→ **What is needed**
Please copy every line from the records below that contains the string "then".

Records for the task Block Start

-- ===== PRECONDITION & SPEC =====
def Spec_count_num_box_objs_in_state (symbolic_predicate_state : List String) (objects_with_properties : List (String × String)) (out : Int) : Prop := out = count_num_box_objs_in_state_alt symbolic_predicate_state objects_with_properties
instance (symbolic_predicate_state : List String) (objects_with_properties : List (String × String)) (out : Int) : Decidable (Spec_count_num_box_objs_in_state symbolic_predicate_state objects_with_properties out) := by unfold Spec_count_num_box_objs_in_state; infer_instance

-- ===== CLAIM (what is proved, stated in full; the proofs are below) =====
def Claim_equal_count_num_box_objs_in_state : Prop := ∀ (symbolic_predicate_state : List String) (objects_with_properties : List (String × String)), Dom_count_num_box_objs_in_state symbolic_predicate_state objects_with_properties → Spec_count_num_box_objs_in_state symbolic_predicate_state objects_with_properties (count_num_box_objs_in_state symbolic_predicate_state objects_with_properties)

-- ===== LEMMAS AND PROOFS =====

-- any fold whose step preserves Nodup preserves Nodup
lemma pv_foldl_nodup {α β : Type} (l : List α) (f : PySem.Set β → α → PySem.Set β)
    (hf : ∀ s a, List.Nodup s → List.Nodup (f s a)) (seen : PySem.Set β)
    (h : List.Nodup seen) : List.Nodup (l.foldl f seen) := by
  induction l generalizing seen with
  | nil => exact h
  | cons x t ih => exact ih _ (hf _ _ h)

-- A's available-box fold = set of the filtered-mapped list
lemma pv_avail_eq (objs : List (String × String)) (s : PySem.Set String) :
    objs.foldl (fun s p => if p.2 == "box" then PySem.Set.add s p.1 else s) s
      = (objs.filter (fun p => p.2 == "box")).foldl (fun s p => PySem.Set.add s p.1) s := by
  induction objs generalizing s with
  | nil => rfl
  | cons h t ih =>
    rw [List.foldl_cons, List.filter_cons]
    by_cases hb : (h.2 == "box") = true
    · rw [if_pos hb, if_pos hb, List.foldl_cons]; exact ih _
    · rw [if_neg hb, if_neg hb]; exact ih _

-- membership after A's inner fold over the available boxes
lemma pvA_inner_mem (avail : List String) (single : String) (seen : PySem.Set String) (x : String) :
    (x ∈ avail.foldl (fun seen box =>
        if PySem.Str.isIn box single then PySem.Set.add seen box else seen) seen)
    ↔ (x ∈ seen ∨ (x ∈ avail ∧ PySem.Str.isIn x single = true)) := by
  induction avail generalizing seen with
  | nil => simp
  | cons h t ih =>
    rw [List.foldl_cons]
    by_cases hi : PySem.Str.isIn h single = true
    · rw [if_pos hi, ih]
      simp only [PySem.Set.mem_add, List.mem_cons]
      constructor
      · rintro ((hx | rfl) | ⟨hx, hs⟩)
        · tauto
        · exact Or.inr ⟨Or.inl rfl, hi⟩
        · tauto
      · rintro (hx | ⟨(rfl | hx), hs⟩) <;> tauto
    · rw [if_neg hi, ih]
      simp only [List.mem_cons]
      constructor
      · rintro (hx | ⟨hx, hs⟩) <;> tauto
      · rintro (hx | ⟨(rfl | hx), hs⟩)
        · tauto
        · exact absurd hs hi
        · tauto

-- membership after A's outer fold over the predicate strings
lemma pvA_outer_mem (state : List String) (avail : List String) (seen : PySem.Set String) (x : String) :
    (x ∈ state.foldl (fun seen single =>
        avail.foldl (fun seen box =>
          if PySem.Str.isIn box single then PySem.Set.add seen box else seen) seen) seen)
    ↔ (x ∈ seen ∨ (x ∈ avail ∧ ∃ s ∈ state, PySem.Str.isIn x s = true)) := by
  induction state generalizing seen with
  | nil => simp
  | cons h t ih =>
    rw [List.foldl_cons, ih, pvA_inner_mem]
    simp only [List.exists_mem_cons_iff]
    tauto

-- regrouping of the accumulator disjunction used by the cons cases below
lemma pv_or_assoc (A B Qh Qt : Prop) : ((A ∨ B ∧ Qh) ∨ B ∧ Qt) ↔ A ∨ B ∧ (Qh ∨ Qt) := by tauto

Records for the task Block End

→ **Your response**
    objs.foldl (fun s p => if p.2 == "box" then PySem.Set.add s p.1 else s) s
        if PySem.Str.isIn box single then PySem.Set.add seen box else seen) seen)
          if PySem.Str.isIn box single then PySem.Set.add seen box else seen) seen) seen)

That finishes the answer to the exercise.